Brock’s presidential search needs to come out of the shadows

The position of the President of Brock University seems to carry with it a daunting weight with which most students have difficulty relating. After all, the President’s office is at the highest room of the tallest tower — and it remains somewhat inaccessible to students, at least in their eyes.

Current President Jack Lightstone’s term as Brock’s President is quickly coming to an end — at the end of this year — and committees are currently looking for an adequate replacement who can effectively move Brock University forward and, ideally, resolve Brock’s financial issues.

A president who could modernize the school further, establish greater pedagogy, find millions of dollars in grants and create new initiatives to entice students will likely be hard to find, but some faculty members believe that more ‘eyes’ on the search process might make this a possibility. The petition and initiative called “#OpenBrockU” is a way to create a more transparent, and therefore more equitable university.

The #OpenBrockU petition is a BUFA and union-based project that has already received strong support from many professors and administrative personnel at Brock. The campaign’s core message revolves around the message: “closed searches protect candidates, while open searches protect Brock”.

The current advisory committee is made up of 15 members of the Brock community, some from the Senate, some from the Board of Trustees, one from the Senior Administrative council, one undergraduate student and one graduate student.

That one undergraduate student is Kyle Rose, BUSU’s President. No student, whether in a position of power or not, should have to bear the burden of representation for 17,000 undergraduates. Similarly, 15 individuals, regardless of their familiarity with the Brock community cannot possibly defend the interests of faculty, staff, students and the greater Niagara community effectively.

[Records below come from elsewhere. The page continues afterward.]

-- pv_equiv track=rewrite | github.com/primrose101/CS322 | finite_state_machines/logical_operator.py | or_fsm
-- ===== SOURCE A (Python) =====
-- def or_fsm(string_input, index):
--     i = index
--
--     table = [
--         [1, 3, 3],
--         [3, 2, 3],
--         [3, 3, 3],
--         [3, 3, 3],
--     ]
--
--     state = 0
--     inputstate = 0
--
--     string_length = len(string_input)
--
--     while i != string_length:
--         if string_input[i] == 'O':
--             inputstate = 0
--         elif string_input[i] == 'R':
--             inputstate = 1
--         else:
--             inputstate = 2
--
--         state = table[state][inputstate]
--
--         if state == 3:
--             break
--
--         i += 1
--
--     return i - index
-- ===== SOURCE B (Python) =====
-- def or_fsm(string_input, index):
--     i = index
--     n = len(string_input)
--     for c in "OR":
--         if i == n:
--             break
--         if string_input[i] == c:
--             i += 1
--         else:
--             break
--     return i - index
-- ===== Notes on version B (the rewrite author's own statement) =====
-- stated objective: simpler
-- what changed: Replaced the 4-state transition-table FSM scanning the input with a two-iteration cursor walk over the literal target "OR", dropping the table and state variables entirely.
import Mathlib
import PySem

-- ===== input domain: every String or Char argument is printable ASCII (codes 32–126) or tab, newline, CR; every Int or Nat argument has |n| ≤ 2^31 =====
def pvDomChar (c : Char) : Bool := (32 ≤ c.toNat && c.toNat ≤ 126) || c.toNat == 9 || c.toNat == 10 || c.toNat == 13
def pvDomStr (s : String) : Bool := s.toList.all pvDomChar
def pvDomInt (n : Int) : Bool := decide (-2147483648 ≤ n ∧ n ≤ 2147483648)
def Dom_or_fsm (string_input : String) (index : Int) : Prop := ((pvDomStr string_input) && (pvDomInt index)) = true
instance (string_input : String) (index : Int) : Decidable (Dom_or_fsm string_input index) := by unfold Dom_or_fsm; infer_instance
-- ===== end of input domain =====

-- B replaces A's 4-state transition-table FSM over the input by a two-step cursor walk
-- over the literal target "OR" (objective: simpler). Same return value wherever A returns.

-- ===== PORT A =====
-- Python A's transition table.
def pvTable : List (List Nat) := [[1, 3, 3], [3, 2, 3], [3, 3, 3], [3, 3, 3]]

-- Termination fact for A's while-loop: a non-breaking transition strictly increases the
-- state (cited by name in or_fsm_loop's decreasing_by).
theorem pvTable_step_lt (state inputstate : Nat)
    (h : (pvTable.getD state []).getD inputstate 3 ≠ 3) :
    3 - (pvTable.getD state []).getD inputstate 3 < 3 - state := by
  match state, inputstate with
  | 0, 0 => simp [pvTable]
  | 0, 1 => simp [pvTable] at h
  | 0, 2 => simp [pvTable] at h
  | 1, 0 => simp [pvTable] at h
  | 1, 1 => simp [pvTable]
  | 1, 2 => simp [pvTable] at h
  | 2, i => exact absurd (by match i with | 0 | 1 | 2 | (n+3) => simp [pvTable]) h
  | 3, i => exact absurd (by match i with | 0 | 1 | 2 | (n+3) => simp [pvTable]) h
  | (n+4), i => exact absurd (by simp [pvTable]) h

-- A's while-loop, step for step: break on state 3; pyGet? = none models an IndexError
-- (excluded by Pre_or_fsm).
def or_fsm_loop (s : List Char) (string_length i : Int) (state : Nat) : Int :=
  if i = string_length then i
  else
    match PySem.List.pyGet? s i with
    | none => i  -- IndexError in Python; outside Pre_or_fsm
    | some c =>
      let inputstate : Nat := if c = 'O' then 0 else if c = 'R' then 1 else 2
      let state' := (pvTable.getD state []).getD inputstate 3
      if h : state' = 3 then i
      else or_fsm_loop s string_length (i + 1) state'
termination_by 3 - state
decreasing_by exact pvTable_step_lt state inputstate h

def or_fsm (string_input : String) (index : Int) : Int :=
  or_fsm_loop string_input.toList (string_input.toList.length : Int) index 0 - index

-- ===== PORT B =====
-- B's for-loop over the target "OR" with a cursor i.
def or_fsm_alt_loop (s : List Char) (n i : Int) : List Char → Int
  | [] => i
  | c :: rest =>
    if i = n then i
    else
      match PySem.List.pyGet? s i with
      | none => i  -- IndexError in Python; outside Pre_or_fsm
      | some ch => if ch = c then or_fsm_alt_loop s n (i + 1) rest else i

def or_fsm_alt (string_input : String) (index : Int) : Int :=
  or_fsm_alt_loop string_input.toList (string_input.toList.length : Int) index
    "OR".toList - index

-- ===== PRECONDITION & SPEC =====
-- Pre_ excludes exactly the indices outside [-len, len], on which both Pythons raise
-- IndexError (A returns no value there).
def Pre_or_fsm (string_input : String) (index : Int) : Prop :=
  -(string_input.toList.length : Int) ≤ index ∧ index ≤ (string_input.toList.length : Int)
instance (string_input : String) (index : Int) : Decidable (Pre_or_fsm string_input index) := by
  unfold Pre_or_fsm; infer_instance

def pvWitness_or_fsm : String × Int := ("ORACLE", 0)

def Spec_or_fsm (string_input : String) (index : Int) (out : Int) : Prop :=
  out = or_fsm_alt string_input index
instance (string_input : String) (index : Int) (out : Int) :
    Decidable (Spec_or_fsm string_input index out) := by unfold Spec_or_fsm; infer_instance

-- ===== CLAIM (what is proved, stated in full; the proofs are below) =====
def Claim_equal_or_fsm : Prop := ∀ (string_input : String) (index : Int),
  Dom_or_fsm string_input index → Pre_or_fsm string_input index →
  Spec_or_fsm string_input index (or_fsm string_input index)

-- ===== LEMMAS AND PROOFS =====

-- In state 2 A's loop reads one more char (if any) and breaks at once, leaving i.
theorem or_fsm_loop_state2 (s : List Char) (n i : Int) : or_fsm_loop s n i 2 = i := by
  rw [or_fsm_loop]
  split
  · rfl
  · cases PySem.List.pyGet? s i with
    | none => rfl
    | some c => by_cases hO : c = 'O' <;> by_cases hR : c = 'R' <;> simp [hO, hR, pvTable]

-- In state 1 A's loop matches 'R' exactly as B's loop on target ['R'].
theorem or_fsm_loop_state1 (s : List Char) (n i : Int) :
    or_fsm_loop s n i 1 = or_fsm_alt_loop s n i ['R'] := by
  rw [or_fsm_loop, or_fsm_alt_loop]
  split
  · rfl
  · cases PySem.List.pyGet? s i with
    | none => rfl
    | some c =>
      by_cases hO : c = 'O' <;> by_cases hR : c = 'R' <;>
        simp_all [pvTable, or_fsm_alt_loop, or_fsm_loop_state2]

-- In state 0 A's loop matches 'O' exactly as B's loop on target ['O','R'].
theorem or_fsm_loop_state0 (s : List Char) (n i : Int) :
    or_fsm_loop s n i 0 = or_fsm_alt_loop s n i ['O', 'R'] := by
  rw [or_fsm_loop, or_fsm_alt_loop]
  split
  · rfl
  · cases PySem.List.pyGet? s i with
    | none => rfl
    | some c =>
      by_cases hO : c = 'O' <;> by_cases hR : c = 'R' <;>
        simp_all [pvTable, or_fsm_loop_state1]

-- ===== VERDICT (by name: the statement is the Claim_ definition above) =====
theorem or_fsm_spec : Claim_equal_or_fsm := by
  intro s index _ _
  unfold Spec_or_fsm or_fsm or_fsm_alt
  rw [or_fsm_loop_state0]
  rfl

This is why it’s pivotal that members of the Brock community should be able to meet, hear from and have their feedback valued by the advisory committee. It’s a dangerous precedent. If this key step in university governance is hidden in the shadows, then how many other decisions are being made without sufficient staff and student input? Brock is a not-for-profit, public institution and a matter as ideologically and realistically important as who should ‘steer the ship’, should be handled as a public matter.

To be fair, it’s not a totally closed search; there has already been a town hall meeting where a small group of students and staff met to discuss their personal perspectives, and the Advisory committee will schedule confidential listening sessions, allow for interested parties to write in letters or e-mail the Advisory committee. These are, however, avenues of contribution that can easily be, and likely are, dismissed. This is the same type of feedback collection that was totally disregarded when the Board of Trustees decided to cut the number of board members and trim the number of undergraduate representatives in half.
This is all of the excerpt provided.